The charge-per-mile idea for funding road building and maintenance is not new in the United States. It’s an approach that has been looked at for years as gasoline taxes stagnated — the 18.4-cents-per-gallon federal gas tax hasn’t been raised since 1993, and Colorado’s 22-cent gas tax last got a boost 26 years ago.

The taxes are not indexed to inflation, so as prices for concrete and other construction materials rise, there is no equivalent rise in the value of the levy at the pump, Kirby said.

Throw in the fact that vehicles have been getting increasingly fuel-efficient in the last couple of decades, with more hybrid and electric cars on the road than ever, and revenues from a gas tax are less assured with every passing year.

“We’re getting less money, the value of that money is going down and our needs are going up,” Kirby said. “We’re looking at our revenue situation, and we’re falling off a cliff.”

CDOT estimates that it will see a $1 billion-a-year budgetary shortfall for the next 10 years, largely because an expected decline in gas taxes.

But turning away from the gas tax and embracing a per-mile system has its own challenges.
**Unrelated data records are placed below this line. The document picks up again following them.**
-- pv_equiv track=rewrite | github.com/Ace1928/eidosian_forge | projects/src/self_exploration/auditor.py | identify_improvements
-- ===== SOURCE A (Python) =====
-- from typing import Any, Dict, List, Optional
--
-- def identify_improvements(provenance: List[Dict], introspections: List[Dict]) -> List[str]:
--     """Identify improvement opportunities."""
--     improvements = []
--
--     # Check for underutilized features
--     if len(provenance) < len(introspections):
--         improvements.append("Some introspections may lack provenance records - ensure full traceability")
--
--     # Check for stale areas
--     if introspections:
--         tag_last_seen = {}
--         for i, intro in enumerate(introspections):
--             for tag in intro.get("tags", []):
--                 tag_last_seen[tag] = i
--
--         stale_tags = [t for t, idx in tag_last_seen.items() if idx < len(introspections) - 3]
--         if stale_tags:
--             improvements.append(f"Consider revisiting stale topics: {', '.join(stale_tags[:3])}")
--
--     # Suggest based on uncertainty count
--     total_uncertainties = sum(len(i.get("uncertainties", [])) for i in introspections)
--     if total_uncertainties > 20:
--         improvements.append(f"High uncertainty count ({total_uncertainties}) - consider focused exploration")
--
--     # Suggest meta-improvements
--     improvements.append("Consider: How often should audits run? (meta-improvement)")
--     improvements.append("Consider: Are the right questions being asked? (meta-improvement)")
--
--     return improvements
-- ===== SOURCE B (Python) =====
-- from typing import Any, Dict, List, Optional
--
-- def _traceability_note(provenance, introspections):
--     if len(provenance) < len(introspections):
--         return "Some introspections may lack provenance records - ensure full traceability"
--     return None
--
-- def _stale_note(introspections):
--     # Stale = appears somewhere, but not in any of the last three introspections.
--     if not introspections:
--         return None
--     recent = set()
--     for intro in introspections[-3:]:
--         recent.update(intro.get("tags", []))
--     seen = set()
--     stale_tags = []
--     for intro in introspections:
--         for tag in intro.get("tags", []):
--             if tag not in seen:
--                 seen.add(tag)
--                 if tag not in recent:
--                     stale_tags.append(tag)
--     if stale_tags:
--         return f"Consider revisiting stale topics: {', '.join(stale_tags[:3])}"
--     return None
--
-- def _uncertainty_note(introspections):
--     total = 0
--     for i in introspections:
--         total += len(i.get("uncertainties", []))
--     if total > 20:
--         return f"High uncertainty count ({total}) - consider focused exploration"
--     return None
--
-- def identify_improvements(provenance: List[Dict], introspections: List[Dict]) -> List[str]:
--     """Identify improvement opportunities."""
--     candidates = [
--         _traceability_note(provenance, introspections),
--         _stale_note(introspections),
--         _uncertainty_note(introspections),
--     ]
--     return [c for c in candidates if c is not None] + [
--         "Consider: How often should audits run? (meta-improvement)",
--         "Consider: Are the right questions being asked? (meta-improvement)",
--     ]
-- ===== Notes on version B (the rewrite author's own statement) =====
-- stated objective: alternative
-- what changed: B decomposes the function into three helpers that each return an optional note assembled by a None-filter, replaces A's tag->last-index dict plus the 'idx < n-3' items filter with a recent-window membership set built from introspections[-3:] and a single filtered first-occurrence scan with a seen-set, and folds the uncertainty total with a plain accumulator loop instead of a generator sum.
import Mathlib
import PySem

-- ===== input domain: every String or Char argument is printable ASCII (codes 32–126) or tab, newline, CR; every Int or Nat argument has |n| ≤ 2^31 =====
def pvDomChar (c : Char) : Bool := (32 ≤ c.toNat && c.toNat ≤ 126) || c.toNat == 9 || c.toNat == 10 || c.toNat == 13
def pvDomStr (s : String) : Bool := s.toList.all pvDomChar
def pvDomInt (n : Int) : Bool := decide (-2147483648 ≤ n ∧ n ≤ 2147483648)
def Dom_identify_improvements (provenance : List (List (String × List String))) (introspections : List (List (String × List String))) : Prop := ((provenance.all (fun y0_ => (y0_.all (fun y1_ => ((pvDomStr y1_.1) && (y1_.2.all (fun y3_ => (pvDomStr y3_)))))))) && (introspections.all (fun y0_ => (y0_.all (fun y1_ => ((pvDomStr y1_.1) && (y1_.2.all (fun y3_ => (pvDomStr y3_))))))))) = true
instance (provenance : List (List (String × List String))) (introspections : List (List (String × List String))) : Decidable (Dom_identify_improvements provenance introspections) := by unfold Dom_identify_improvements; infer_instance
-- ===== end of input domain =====

-- B is a different decomposition: three helpers each produce an optional note (traceability /
-- stale-topics / uncertainty) assembled by a None-filter, and the stale scan uses a recent-window
-- set plus a first-occurrence filtered scan instead of A's tag→last-index dict (objective: alternative).

-- shared accessor: the Python expression `intro.get("tags", [])` (resp. "uncertainties"),
-- where each record is the association list of a Python dict
def pvGetTags (d : List (String × List String)) : List String :=
  (PySem.Dict.ofList d).getD "tags" []
def pvGetUnc (d : List (String × List String)) : List String :=
  (PySem.Dict.ofList d).getD "uncertainties" []

-- ===== PORT A =====
-- tag_last_seen = {}; for i, intro in enumerate(introspections): for tag in intro.get("tags", []): tag_last_seen[tag] = i
def pvTagLastSeen (introspections : List (List (String × List String))) : PySem.Dict String Int :=
  (PySem.List.enumerate introspections 0).foldl
    (fun d p => (pvGetTags p.2).foldl (fun d t => d.insert t p.1) d)
    PySem.Dict.empty

-- stale_tags = [t for t, idx in tag_last_seen.items() if idx < len(introspections) - 3]
def pvStaleA (introspections : List (List (String × List String))) : List String :=
  ((pvTagLastSeen introspections).items.filter
      (fun q => q.2 < (introspections.length : Int) - 3)).map (·.1)

-- total_uncertainties = sum(len(i.get("uncertainties", [])) for i in introspections)
def pvTotalA (introspections : List (List (String × List String))) : Int :=
  (introspections.map (fun i => ((pvGetUnc i).length : Int))).sum

def identify_improvements (provenance : List (List (String × List String))) (introspections : List (List (String × List String))) : List String :=
  let improvements : List String :=
    if provenance.length < introspections.length then
      ["Some introspections may lack provenance records - ensure full traceability"]
    else []
  let improvements :=
    if introspections ≠ [] then
      let stale_tags := pvStaleA introspections
      if stale_tags ≠ [] then
        improvements ++ ["Consider revisiting stale topics: " ++ PySem.Str.join ", " (stale_tags.take 3)]
      else improvements
    else improvements
  let total_uncertainties := pvTotalA introspections
  let improvements :=
    if 20 < total_uncertainties then
      improvements ++ ["High uncertainty count (" ++ PySem.Int.toStr total_uncertainties ++ ") - consider focused exploration"]
    else improvements
  improvements ++ ["Consider: How often should audits run? (meta-improvement)",
                   "Consider: Are the right questions being asked? (meta-improvement)"]

-- ===== PORT B =====
-- def _traceability_note(provenance, introspections): …
def pvTraceNote (provenance : List (List (String × List String))) (introspections : List (List (String × List String))) : Option String :=
  if provenance.length < introspections.length then
    some "Some introspections may lack provenance records - ensure full traceability"
  else none

-- recent = set(); for intro in introspections[-3:]: recent.update(intro.get("tags", []))
def pvRecent (introspections : List (List (String × List String))) : PySem.Set String :=
  (PySem.List.slice introspections (some (-3)) none).foldl
    (fun s intro => PySem.Set.update s (pvGetTags intro)) PySem.Set.empty

-- seen = set(); stale_tags = []; for intro in introspections: for tag in intro.get("tags", []):
--   if tag not in seen: seen.add(tag); if tag not in recent: stale_tags.append(tag)
def pvStaleB (introspections : List (List (String × List String))) : List String :=
  (introspections.foldl
    (fun (acc : PySem.Set String × List String) intro =>
      (pvGetTags intro).foldl
        (fun acc t =>
          if PySem.Set.contains acc.1 t then acc
          else (PySem.Set.add acc.1 t,
                if PySem.Set.contains (pvRecent introspections) t then acc.2 else acc.2 ++ [t]))
        acc)
    (PySem.Set.empty, [])).2

-- def _stale_note(introspections): …
def pvStaleNote (introspections : List (List (String × List String))) : Option String :=
  if introspections = [] then none
  else
    let stale_tags := pvStaleB introspections
    if stale_tags ≠ [] then
      some ("Consider revisiting stale topics: " ++ PySem.Str.join ", " (stale_tags.take 3))
    else none

-- def _uncertainty_note(introspections): total = 0; for i in …: total += len(…); …
def pvUncNote (introspections : List (List (String × List String))) : Option String :=
  let total := introspections.foldl (fun acc i => acc + ((pvGetUnc i).length : Int)) 0
  if 20 < total then
    some ("High uncertainty count (" ++ PySem.Int.toStr total ++ ") - consider focused exploration")
  else none

-- candidates = [...]; return [c for c in candidates if c is not None] + the two meta lines
def identify_improvements_alt (provenance : List (List (String × List String))) (introspections : List (List (String × List String))) : List String :=
  ([pvTraceNote provenance introspections,
    pvStaleNote introspections,
    pvUncNote introspections].filterMap id)
  ++ ["Consider: How often should audits run? (meta-improvement)",
      "Consider: Are the right questions being asked? (meta-improvement)"]

-- ===== PRECONDITION & SPEC =====
def Spec_identify_improvements (provenance : List (List (String × List String))) (introspections : List (List (String × List String))) (out : List String) : Prop := out = identify_improvements_alt provenance introspections
instance (provenance : List (List (String × List String))) (introspections : List (List (String × List String))) (out : List String) : Decidable (Spec_identify_improvements provenance introspections out) := by unfold Spec_identify_improvements; infer_instance

-- ===== CLAIM (what is proved, stated in full; the proofs are below) =====
def Claim_equal_identify_improvements : Prop := ∀ (provenance : List (List (String × List String))) (introspections : List (List (String × List String))), Dom_identify_improvements provenance introspections → Spec_identify_improvements provenance introspections (identify_improvements provenance introspections)

-- ===== LEMMAS AND PROOFS =====

-- tags of the records outside / inside the three-record recent window
def pvFrontTags (introspections : List (List (String × List String))) : List String :=
  ((introspections.take (introspections.length - 3)).map pvGetTags).flatten
def pvBackTags (introspections : List (List (String × List String))) : List String :=
  ((introspections.drop (introspections.length - 3)).map pvGetTags).flatten

theorem pv_foldUpdate (ls : List (List String)) (s : PySem.Set String) :
    ls.foldl PySem.Set.update s = PySem.Set.update s ls.flatten := by
  induction ls generalizing s with
  | nil => simp [PySem.Set.update]
  | cons l rest ih => simp [List.foldl_cons, ih, PySem.Set.update_append]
Privacy is a big one, Kirby said, with many drivers uncomfortable about the government knowing where they might be headed on any given day.

That’s why CDOT gave pilot program participants the option of reporting their mileage the old-school way — by snapping a picture of the odometer and submitting it online. For drivers comfortable with a plug-in data device, Kirby said CDOT doesn’t track where people go — it just wants to know mileage.

It works with a third-party data collection vendor, which destroys the information drivers send in after 30 days.

“We did put in several layers of protection for users’ data,” Kirby said.

Gilliland said she felt fine using a CDOT-provided, GPS-enabled device that she plugged into a port under her dashboard.

“There were things that it sent back to you about how you were driving and the health of your car,” she said.

Allowing GPS tracking, Kirby said, can be extremely useful for ascertaining whether a driver is using a private road or a public one and then being charged only for public road usage. It’s particularly helpful for farmers who often drive long distances on dirt roads not maintained by the state.

Geographical information can also help CDOT determine when a Colorado driver has left the state and is no longer on its road system. But trying to track and charge an out-of-state motorist for use of Colorado roads is a far harder proposition, Kirby acknowledged.

Paul Hanley, an associate professor in civil and environmental engineering at the University of Iowa who spearheaded a study of a nationwide per-mile road-tax system 10 years ago, said a successful program would probably have to be wider in scope than a single state.

“The hitch there is that it would have to be a national solution,” he said. “The technology is here — what’s going to limit this is the institutional infrastructure, which is the collection and enforcement of the fee.”

He pointed to the E-ZPass tolling program that functions across multiple states as an example of a fee collection system where state lines are irrelevant. For its part, Colorado is a member of RUC West, a consortium of 14 Western states, that is working together to address how to handle drivers crossing state lines.

There are other stumbling blocks with a road usage charge that CDOT will need to address. Fuel-efficient vehicles that pay little tax at the gas pump will end up paying more under per-mile charge, while gas-guzzling SUVs will pay less.

CDOT imposed a theoretical 1.2 cents-per-mile charge during the pilot program.

Kirby said his agency is not trying to make a profit from the road usage charge system. It’s just trying to keep from falling further into a hole.

“CDOT wants this to be revenue-neutral,” he said.

The agency recently received a $500,000 federal grant to conduct a second pilot late next year.